==== Listed entries
-- ===== VERDICT (by name: the statement is the Claim_ definition above) =====
theorem combine_region_spec : Claim_equal_combine_region := by
  intro region_1l region_2l _ hpre
  show combine_region region_1l region_2l = combine_region_alt region_1l region_2l
  simp only [combine_region, combine_region_alt]
  set d1 := PySem.Dict.ofList region_1l with hd1
  set d2 := PySem.Dict.ofList region_2l with hd2
  have hnd1 : d1.keys.Nodup := PySem.Dict.nodup_keys_ofList region_1l
  have hnd2 : d2.keys.Nodup := PySem.Dict.nodup_keys_ofList region_2l
  -- A's loop output is d1.items ++ (items of d2 whose key is new)
  have hM :
      (PySem.Set.union (PySem.Set.ofList d1.keys) (PySem.Set.ofList d2.keys)).foldl
        (fun acc key =>
          if d1.contains key = false then acc ++ [(key, d2.getD key [])]
          else if d2.contains key = false then acc ++ [(key, d1.getD key [])]
          else if pvDictEq (d1.getD key []) (d2.getD key []) then acc ++ [(key, d1.getD key [])]
          else acc) []
      = d1.items ++ d2.items.filter (fun p => !d1.contains p.1) := by
    have hcongr :
        ∀ (acc : List (String × List (String × String))) (key : String),
          (if d1.contains key = false then acc ++ [(key, d2.getD key [])]
           else if d2.contains key = false then acc ++ [(key, d1.getD key [])]
           else if pvDictEq (d1.getD key []) (d2.getD key []) then acc ++ [(key, d1.getD key [])]
           else acc)
          = acc ++ [(key, if d1.contains key = false then d2.getD key [] else d1.getD key [])] := by
      intro acc key
      by_cases h1 : d1.contains key = false
      · simp [h1]
      · have h1' : d1.contains key = true := by simpa using h1
        by_cases h2 : d2.contains key = false
        · simp [h1, h2]
        · have h2' : d2.contains key = true := by simpa using h2
          have heq := hpre.1 key ((PySem.Dict.contains_iff_mem_keys d1 key).mp h1') h2'
          rw [← hd1, ← hd2] at heq
          simp [h1, h2, heq]
    rw [PySem.List.foldl_congr_mem _ _
          (fun acc key => acc ++ [(key, if d1.contains key = false then d2.getD key [] else d1.getD key [])]) _
          (fun acc key _ => hcongr acc key),
        PySem.List.foldl_append_singleton_eq_map
          (f := fun key => (key, if d1.contains key = false then d2.getD key [] else d1.getD key [])),
        List.nil_append,
        pv_union_shape d1.keys d2.keys hnd1 hnd2, List.map_append]
    congr 1
    · rw [PySem.Dict.items_eq_map_keys d1 hnd1 []]
      apply List.map_congr_left
      intro k hk
      have : d1.contains k = true := (PySem.Dict.contains_iff_mem_keys d1 k).mpr hk
      simp [this]
    · rw [PySem.Dict.items_eq_map_keys d2 hnd2 [], List.filter_map]
      have hfil : (d2.keys.filter (fun y => !d1.keys.contains y))
          = d2.keys.filter ((fun p => !d1.contains p.1) ∘ (fun k => (k, d2.getD k []))) := by
        apply List.filter_congr
        intro k _
        simp [Function.comp, pv_dcontains_eq]
      rw [hfil]
      apply List.map_congr_left
      intro k hk
      have hk' : d1.contains k = false := by
        have := List.of_mem_filter hk
        simpa [Function.comp, pv_dcontains_eq] using this
      simp [hk']
  rw [hM, cr_sorted2_eq_sorted_lex, cr_sorted2_eq_sorted_lex, cr_sorted2_eq_sorted_lex]
  set l1 := PySem.List.sorted d1.items cr_lexF with hl1
  set l2 := PySem.List.sorted d2.items cr_lexF with hl2
  have hp1 : l1.Perm d1.items := PySem.List.sorted_perm d1.items cr_lexF false
  have hp2 : l2.Perm d2.items := PySem.List.sorted_perm d2.items cr_lexF false
  -- the cross condition: a common name carries dict-equal values, hence an equal lex key
  have hcross : ∀ a ∈ l1, ∀ b ∈ l2, a.1 = b.1 → cr_lexF a = cr_lexF b := by
    intro a ha b hb hn
    have ha' : a ∈ d1.items := hp1.mem_iff.mp ha
    have hb' : b ∈ d2.items := hp2.mem_iff.mp hb
    have hka : a.1 ∈ d1.keys := PySem.Dict.mem_keys_of_mem_items _ ha'
    have hkb : d2.contains a.1 = true := by
      rw [PySem.Dict.contains_iff_mem_keys]
      exact hn ▸ PySem.Dict.mem_keys_of_mem_items _ hb'
    have heq := hpre.1 a.1 hka hkb
    rw [← hd1, ← hd2] at heq
    have hga : d1.getD a.1 [] = a.2 := by
      obtain ⟨ka, va⟩ := a
      exact PySem.Dict.getD_of_mem_items _ ha' hnd1 []
    have hgb : d2.getD a.1 [] = b.2 := by
      obtain ⟨kb, vb⟩ := b
      cases hn
      exact PySem.Dict.getD_of_mem_items _ hb' hnd2 []
    rw [hga, hgb] at heq
    simp only [cr_lexF, cr_keyT, hn, pv_dictEq_keyT heq]
  obtain ⟨hperm, hstrict⟩ := cr_merge_main (l1.length + l2.length) l1 l2 le_rfl
    (hl1 ▸ cr_sorted_items_strict region_1l)
    (hl2 ▸ cr_sorted_items_strict region_2l) hcross
  -- the merged run is a strictly sorted permutation of A's pre-sort list, hence is its sorted()
  have hpermM : (cr_merge l1 l2).Perm (d1.items ++ d2.items.filter (fun p => !d1.contains p.1)) := by
    refine hperm.trans (List.Perm.append hp1 ?_)
    have hfc : l2.filter (fun b => !(l1.any (fun a => a.1 == b.1)))
        = l2.filter (fun b => !d1.contains b.1) := by
      apply List.filter_congr
      intro b _
      congr 1
      rw [Bool.eq_iff_iff, List.any_eq_true, PySem.Dict.contains_iff_mem_keys]
      constructor
      · rintro ⟨a, ha, he⟩
        rw [beq_iff_eq] at he
        exact he ▸ PySem.Dict.mem_keys_of_mem_items _ (hp1.mem_iff.mp ha)
      · intro hb
        simp only [PySem.Dict.keys, List.mem_map] at hb
        obtain ⟨p, hp, hpk⟩ := hb
        exact ⟨p, hp1.mem_iff.mpr hp, beq_iff_eq.mpr hpk⟩
    rw [hfc]
    exact hp2.filter _
  exact PySem.List.sorted_eq_of_perm_of_pairwise_lt _ _ cr_lexF hpermM hstrict
-- '%s' formatting is ported as string concatenation (exact on the ASCII domain);
-- 'target = targetDic[key]' uses get? with a .getD "" totality guard (key always comes from keys, so it is never hit);
-- 'qtType' falls to "Qt6" in the else arm: the loop literal [5, 6] supplies only 5 and 6, as in A.
def Get_QAT_Directory (targetDic : List (String × String)) (platform : String) : List (Int × String × String × String) :=
  (([(5 : Int), 6]).foldl
    (fun dirQAT qtVer =>
      let qtType := if qtVer == 5 then "Qt5" else "Qt6"
      (PySem.Dict.keys (PySem.Dict.mk targetDic)).foldl
        (fun dirQAT key =>
          pvStepA platform qtVer qtType dirQAT ((PySem.Dict.get? (PySem.Dict.mk targetDic) key).getD ""))
        dirQAT)
    PySem.Dict.empty).items.map (fun p => (p.1.1, p.1.2.1, p.1.2.2, p.2))

-- ===== PORT B =====
-- the _SPEC table of Source B: target ↦ (build prefix, spec tag)
def pvSpecTab : PySem.Dict String (String × String) := PySem.Dict.mk
  [("std", ("MP", "RsysPsys")), ("ports", ("MP", "Rmp33Pmp312")), ("brew", ("Brew", "Rhb34Phb312")),
   ("brewHW", ("Brew", "RsysPhb311")), ("ana3", ("Ana3", "Rana3Pana3")), ("brewA", ("Brew", "Rhb34Phbauto")),
   ("brewAHW", ("Brew", "RsysPhbauto")), ("pbrew", ("MP", "Rhb34Phb312")), ("pbrewHW", ("MP", "RsysPhb311"))]

-- "%s%s.build.macos-%s-%s-%s.macQAT" % (qt, pre, platform, mode, spec), ported as concatenation (exact on ASCII)
def pvDirName (platform qt pre mode spec : String) : String :=
  qt ++ pre ++ ".build.macos-" ++ platform ++ "-" ++ mode ++ "-" ++ spec ++ ".macQAT"
theorem goSpec (old new : List Char) (hold : old ≠ []) :
    ∀ (fuel : Nat) (l acc : List Char), l.length ≤ fuel →
      PySem.Chars.replace.go old new fuel l acc = acc.reverse ++ repl old new l := by
  intro fuel
  induction fuel with
  | zero =>
    intro l acc hl
    have : l = [] := by cases l <;> simp_all
    subst this
    rw [PySem.Chars.replace.go.eq_def]
    simp [repl_nil]
  | succ n ih =>
    intro l acc hl
    cases l with
    | nil =>
      rw [PySem.Chars.replace.go.eq_def]
      simp [repl_nil]
    | cons c t =>
      rw [PySem.Chars.replace.go.eq_def]
      by_cases h : old.isPrefixOf (c :: t) = true
      · simp only [h, if_pos]
        have hlen : old.length ≥ 1 := by cases old <;> simp_all
        have hdrop : List.drop old.length (c :: t) = List.drop (old.length - 1) t := by
          obtain ⟨k, hk⟩ : ∃ k, old.length = k + 1 := ⟨old.length - 1, by omega⟩
          simp [hk]
        have hle : (List.drop old.length (c :: t)).length ≤ n := by
          simp at hl ⊢; omega
        rw [ih _ _ hle, repl_cons_pos old new c t h, hdrop]
        simp
      · have h' : old.isPrefixOf (c :: t) = false := by
          rw [Bool.eq_false_iff]; exact h
        simp only [h', Bool.false_eq_true, if_false]
        have hle : t.length ≤ n := by simp at hl; omega
        rw [ih _ _ hle, repl_cons_neg old new c t h']
        simp

theorem replace_eq_repl (s old new : List Char) (hold : old ≠ []) :
    PySem.Chars.replace s old new = repl old new s := by
  unfold PySem.Chars.replace
  have h : old.isEmpty = false := by cases old <;> simp_all
  rw [h]
  simpa using goSpec old new hold s.length s [] le_rfl

-- shape facts about the table, all by computation (stated on Bool, then lifted)
theorem tblB_len : (convTable.all (fun pv => pv.1.length == 6)) = true := by decide
theorem tblB_head : (convTable.all (fun pv => pv.1.head? == some '\\')) = true := by decide
theorem tblB_tail : (convTable.all (fun pv => pv.1.tail.all (fun c => c != '\\'))) = true := by decide
theorem tblB_val_big : (convTable.all (fun pv => decide (127 < pv.2.toNat))) = true := by decide
theorem tblB_pat_ascii : (convTable.all (fun pv => pv.1.all (fun c => decide (c.toNat < 128)))) = true := by decide
theorem tblB_fun : (convTable.all (fun pv => convTable.all (fun qw => !(qw.1 == pv.1) || (qw.2 == pv.2)))) = true := by decide

theorem tbl_len : ∀ pv ∈ convTable, pv.1.length = 6 := by
  intro pv hp; simpa using List.all_eq_true.mp tblB_len pv hp
theorem tbl_head : ∀ pv ∈ convTable, pv.1.head? = some '\\' := by
  intro pv hp; simpa using List.all_eq_true.mp tblB_head pv hp
theorem tbl_tail : ∀ pv ∈ convTable, ∀ c ∈ pv.1.tail, c ≠ '\\' := by
  intro pv hp c hc
  simpa using List.all_eq_true.mp (List.all_eq_true.mp tblB_tail pv hp) c hc
theorem tbl_val_big : ∀ pv ∈ convTable, 127 < pv.2.toNat := by
  intro pv hp; simpa using List.all_eq_true.mp tblB_val_big pv hp
theorem tbl_pat_ascii : ∀ pv ∈ convTable, ∀ c ∈ pv.1, c.toNat < 128 := by
  intro pv hp c hc
  simpa using List.all_eq_true.mp (List.all_eq_true.mp tblB_pat_ascii pv hp) c hc
theorem tbl_fun : ∀ pv ∈ convTable, ∀ qw ∈ convTable, qw.1 = pv.1 → qw.2 = pv.2 := by
  intro pv hp qw hq heq
  have := List.all_eq_true.mp (List.all_eq_true.mp tblB_fun pv hp) qw hq
  simp [heq] at this
  exact this

theorem tbl_val_notin (pv qw : List Char × Char) (hp : pv ∈ convTable) (hq : qw ∈ convTable) :
    qw.2 ∉ pv.1 := by
  intro hmem
  have h1 := tbl_pat_ascii pv hp qw.2 hmem
  have h2 := tbl_val_big qw hq
  omega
========
Exercise objective:
The expected answer is an exact copy of the lines above, beginning at the line with "have ha' : a" and ending at the line with "-- '%s' formatting", with both ends in.

Solution:
    have ha' : a ∈ d1.items := hp1.mem_iff.mp ha
    have hb' : b ∈ d2.items := hp2.mem_iff.mp hb
    have hka : a.1 ∈ d1.keys := PySem.Dict.mem_keys_of_mem_items _ ha'
    have hkb : d2.contains a.1 = true := by
      rw [PySem.Dict.contains_iff_mem_keys]
      exact hn ▸ PySem.Dict.mem_keys_of_mem_items _ hb'
    have heq := hpre.1 a.1 hka hkb
    rw [← hd1, ← hd2] at heq
    have hga : d1.getD a.1 [] = a.2 := by
      obtain ⟨ka, va⟩ := a
      exact PySem.Dict.getD_of_mem_items _ ha' hnd1 []
    have hgb : d2.getD a.1 [] = b.2 := by
      obtain ⟨kb, vb⟩ := b
      cases hn
      exact PySem.Dict.getD_of_mem_items _ hb' hnd2 []
    rw [hga, hgb] at heq
    simp only [cr_lexF, cr_keyT, hn, pv_dictEq_keyT heq]
  obtain ⟨hperm, hstrict⟩ := cr_merge_main (l1.length + l2.length) l1 l2 le_rfl
    (hl1 ▸ cr_sorted_items_strict region_1l)
    (hl2 ▸ cr_sorted_items_strict region_2l) hcross
  -- the merged run is a strictly sorted permutation of A's pre-sort list, hence is its sorted()
  have hpermM : (cr_merge l1 l2).Perm (d1.items ++ d2.items.filter (fun p => !d1.contains p.1)) := by
    refine hperm.trans (List.Perm.append hp1 ?_)
    have hfc : l2.filter (fun b => !(l1.any (fun a => a.1 == b.1)))
        = l2.filter (fun b => !d1.contains b.1) := by
      apply List.filter_congr
      intro b _
      congr 1
      rw [Bool.eq_iff_iff, List.any_eq_true, PySem.Dict.contains_iff_mem_keys]
      constructor
      · rintro ⟨a, ha, he⟩
        rw [beq_iff_eq] at he
        exact he ▸ PySem.Dict.mem_keys_of_mem_items _ (hp1.mem_iff.mp ha)
      · intro hb
        simp only [PySem.Dict.keys, List.mem_map] at hb
        obtain ⟨p, hp, hpk⟩ := hb
        exact ⟨p, hp1.mem_iff.mpr hp, beq_iff_eq.mpr hpk⟩
    rw [hfc]
    exact hp2.filter _
  exact PySem.List.sorted_eq_of_perm_of_pairwise_lt _ _ cr_lexF hpermM hstrict
-- '%s' formatting is ported as string concatenation (exact on the ASCII domain);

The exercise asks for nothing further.